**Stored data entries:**
◆ ◆ ◆ ◆ ◆ ◆ ◆

-- pv_equiv track=rewrite | github.com/dhanus22/Pentagon | Programming/Arrays/secmax.py | secmax
-- ===== SOURCE A (Python) =====
-- def secmax(arr):
--     max = ((-2**31)-1)
--     maxind = -1
--     sec = ((-2**31)-1)
--     secind = -1
--     for i in range(0, len(arr)):
--         if max < arr[i]:
--             sec = max
--             secind = maxind
--             max = arr[i]
--             maxind = i
--         elif (max != arr[i] and sec < arr[i]):
--             sec = arr[i]
--             secind = i
--     return [max, maxind, sec, secind]
-- ===== SOURCE B (Python) =====
-- def secmax(arr):
--     m = (-2**31) - 1
--     mi = -1
--     for i, x in enumerate(arr):
--         if m < x:
--             m, mi = x, i
--     s = (-2**31) - 1
--     si = -1
--     for i, x in enumerate(arr):
--         if x != m and s < x:
--             s, si = x, i
--     return [m, mi, s, si]
-- ===== Notes on version B (the rewrite author's own statement) =====
-- stated objective: simpler
-- what changed: Replaces A's single combined scan with a quadruple state (max promotion into second-max inside one loop) by two independent linear scans: one for the max with its first index, one for the largest value different from the max with its first index.
import Mathlib
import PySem

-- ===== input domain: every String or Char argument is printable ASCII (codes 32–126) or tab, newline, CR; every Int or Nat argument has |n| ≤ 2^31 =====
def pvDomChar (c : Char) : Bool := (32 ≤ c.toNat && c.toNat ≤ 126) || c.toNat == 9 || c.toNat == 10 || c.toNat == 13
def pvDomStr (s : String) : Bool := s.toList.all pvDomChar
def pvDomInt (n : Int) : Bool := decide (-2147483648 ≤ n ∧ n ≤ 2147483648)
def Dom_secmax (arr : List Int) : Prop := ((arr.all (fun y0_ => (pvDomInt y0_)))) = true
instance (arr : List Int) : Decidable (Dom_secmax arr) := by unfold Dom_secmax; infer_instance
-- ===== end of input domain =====

-- B replaces A's single combined scan (quadruple state with max-promotion into second-max)
-- by two independent linear scans: objective 'simpler'; equivalence proved on all inputs.


-- ===== PORT A =====
-- the for-loop of A: one pass, state (max, maxind, sec, secind), index i
def secmaxGo (arr : List Int) (i : Int) (mx mi sec si : Int) : List Int :=
  match arr with
  | [] => [mx, mi, sec, si]
  | x :: t =>
    if mx < x then secmaxGo t (i + 1) x i mx mi
    else if mx ≠ x ∧ sec < x then secmaxGo t (i + 1) mx mi x i
    else secmaxGo t (i + 1) mx mi sec si

def secmax (arr : List Int) : List Int :=
  secmaxGo arr 0 (-2 ^ 31 - 1) (-1) (-2 ^ 31 - 1) (-1)

-- ===== PORT B =====
-- first scan of B: max value with its first index
def altMax (arr : List Int) (i : Int) (st : Int × Int) : Int × Int :=
  match arr with
  | [] => st
  | x :: t => altMax t (i + 1) (if st.1 < x then (x, i) else st)

-- second scan of B: largest value different from M, with its first index
def altSec (M : Int) (arr : List Int) (i : Int) (st : Int × Int) : Int × Int :=
  match arr with
  | [] => st
  | x :: t => altSec M t (i + 1) (if x ≠ M ∧ st.1 < x then (x, i) else st)

def secmax_alt (arr : List Int) : List Int :=
  let p := altMax arr 0 (-2 ^ 31 - 1, -1)
  let q := altSec p.1 arr 0 (-2 ^ 31 - 1, -1)
  [p.1, p.2, q.1, q.2]

-- ===== PRECONDITION & SPEC =====
def Spec_secmax (arr : List Int) (out : List Int) : Prop := out = secmax_alt arr
instance (arr : List Int) (out : List Int) : Decidable (Spec_secmax arr out) := by unfold Spec_secmax; infer_instance

-- ===== CLAIM (what is proved, stated in full; the proofs are below) =====
def Claim_equal_secmax : Prop := ∀ (arr : List Int), Dom_secmax arr → Spec_secmax arr (secmax arr)

-- ===== LEMMAS AND PROOFS =====

-- the running max of the first scan never decreases
theorem altMax_fst_mono : ∀ (t : List Int) (i : Int) (st : Int × Int), st.1 ≤ (altMax t i st).1 := by
  intro t
  induction t with
  | nil => intro i st; simp [altMax]
  | cons x r ih =>
    intro i st
    simp only [altMax]
    by_cases h : st.1 < x
    · simp only [h, if_pos]
      exact le_trans (le_of_lt h) (ih (i + 1) (x, i))
    · simp only [h, if_neg, not_false_iff]
      exact ih (i + 1) st

-- if the first scan does not increase the max, it leaves the whole state unchanged
theorem altMax_stay : ∀ (t : List Int) (i : Int) (st : Int × Int),
    (altMax t i st).1 = st.1 → altMax t i st = st := by
  intro t
  induction t with
  | nil => intro i st _; rfl
  | cons x r ih =>
    intro i st h
    simp only [altMax] at h ⊢
    by_cases hx : st.1 < x
    · exfalso
      rw [if_pos hx] at h
      have := altMax_fst_mono r (i + 1) (x, i)
      simp only [h] at this
      omega
    · rw [if_neg hx] at h ⊢
      exact ih (i + 1) st h

-- main invariant: A's combined scan equals B's two scans, for any starting state.
-- If the max does not change over t, A's second components evolve like B's second scan
-- started from (sec, si); if it does change, like B's second scan started from (mx, mi)
-- (A promotes the old max into the second-max slot at the moment of increase).
theorem main_inv : ∀ (t : List Int) (i mx mi sec si : Int),
    secmaxGo t i mx mi sec si =
      (let p := altMax t i (mx, mi)
       if p.1 = mx then
         [mx, mi, (altSec mx t i (sec, si)).1, (altSec mx t i (sec, si)).2]
       else
         [p.1, p.2, (altSec p.1 t i (mx, mi)).1, (altSec p.1 t i (mx, mi)).2]) := by
  intro t
  induction t with
  | nil =>
    intro i mx mi sec si
    simp [secmaxGo, altMax, altSec]
  | cons x r ih =>
    intro i mx mi sec si
    by_cases h1 : mx < x
    · -- A promotes: new state (x, i, mx, mi)
      have hM : ¬ (altMax r (i + 1) (x, i)).1 = mx := by
        have := altMax_fst_mono r (i + 1) (x, i)
        simp only at this
        omega
      simp only [secmaxGo, altMax, altSec, if_pos h1]
      rw [ih (i + 1) x i mx mi]
      simp only
      by_cases h2 : (altMax r (i + 1) (x, i)).1 = x
      · have hstay := altMax_stay r (i + 1) (x, i) h2
        rw [if_pos h2, if_neg hM, hstay]
        rw [if_neg (by simp)]
      · rw [if_neg h2, if_neg hM]
        have hlt : x < (altMax r (i + 1) (x, i)).1 := by
          have := altMax_fst_mono r (i + 1) (x, i)
          simp only at this
          omega
        rw [if_pos ⟨by omega, h1⟩]
    · -- no promotion at the head
      have hstep : altMax (x :: r) i (mx, mi) = altMax r (i + 1) (mx, mi) := by
        simp only [altMax]
        rw [if_neg (by simpa using h1)]
      by_cases h2 : mx ≠ x ∧ sec < x
      · -- A updates the second max
        simp only [secmaxGo, if_neg h1, if_pos h2]
        rw [ih (i + 1) mx mi x i, hstep]
        simp only
        by_cases h3 : (altMax r (i + 1) (mx, mi)).1 = mx
        · rw [if_pos h3, if_pos h3]
          simp only [altSec]
          rw [if_pos ⟨fun e => h2.1 e.symm, h2.2⟩]
        · rw [if_neg h3, if_neg h3]
          have hlt : mx < (altMax r (i + 1) (mx, mi)).1 := by
            have := altMax_fst_mono r (i + 1) (mx, mi)
            simp only at this
            omega
          simp only [altSec]
          rw [if_neg (by push Not; intro _; omega)]
      · -- A leaves the state unchanged
        simp only [secmaxGo, if_neg h1, if_neg h2]
        rw [ih (i + 1) mx mi sec si, hstep]
        simp only
        by_cases h3 : (altMax r (i + 1) (mx, mi)).1 = mx
        · rw [if_pos h3, if_pos h3]
          simp only [altSec]
          by_cases hxm : x = mx
          · rw [if_neg (by simp [hxm])]
          · rw [if_neg (by push Not; intro _; push Not at h2; omega)]
        · rw [if_neg h3, if_neg h3]
          have hlt : mx < (altMax r (i + 1) (mx, mi)).1 := by
            have := altMax_fst_mono r (i + 1) (mx, mi)
            simp only at this
            omega
          simp only [altSec]
          rw [if_neg (by push Not; intro _; omega)]

-- ===== VERDICT (by name: the statement is the Claim_ definition above) =====
theorem secmax_spec : Claim_equal_secmax := by
  intro arr _
  unfold Spec_secmax secmax secmax_alt
  rw [main_inv]
  simp only
  by_cases h : (altMax arr 0 (-2 ^ 31 - 1, -1)).1 = -2 ^ 31 - 1
  · have hstay := altMax_stay arr 0 (-2 ^ 31 - 1, -1) h
    rw [if_pos h, hstay]
  · rw [if_neg h]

◆ ◆ ◆ ◆ ◆ ◆ ◆

**TASK DIRECTIONS:** With the line that contains "by_cases hxm : x = mx" as your start, reproduce the data above exactly through its last line, and nothing before that start.

**OUTPUT:**
          by_cases hxm : x = mx
          · rw [if_neg (by simp [hxm])]
          · rw [if_neg (by push Not; intro _; push Not at h2; omega)]
        · rw [if_neg h3, if_neg h3]
          have hlt : mx < (altMax r (i + 1) (mx, mi)).1 := by
            have := altMax_fst_mono r (i + 1) (mx, mi)
            simp only at this
            omega
          simp only [altSec]
          rw [if_neg (by push Not; intro _; omega)]

-- ===== VERDICT (by name: the statement is the Claim_ definition above) =====
theorem secmax_spec : Claim_equal_secmax := by
  intro arr _
  unfold Spec_secmax secmax secmax_alt
  rw [main_inv]
  simp only
  by_cases h : (altMax arr 0 (-2 ^ 31 - 1, -1)).1 = -2 ^ 31 - 1
  · have hstay := altMax_stay arr 0 (-2 ^ 31 - 1, -1) h
    rw [if_pos h, hstay]
  · rw [if_neg h]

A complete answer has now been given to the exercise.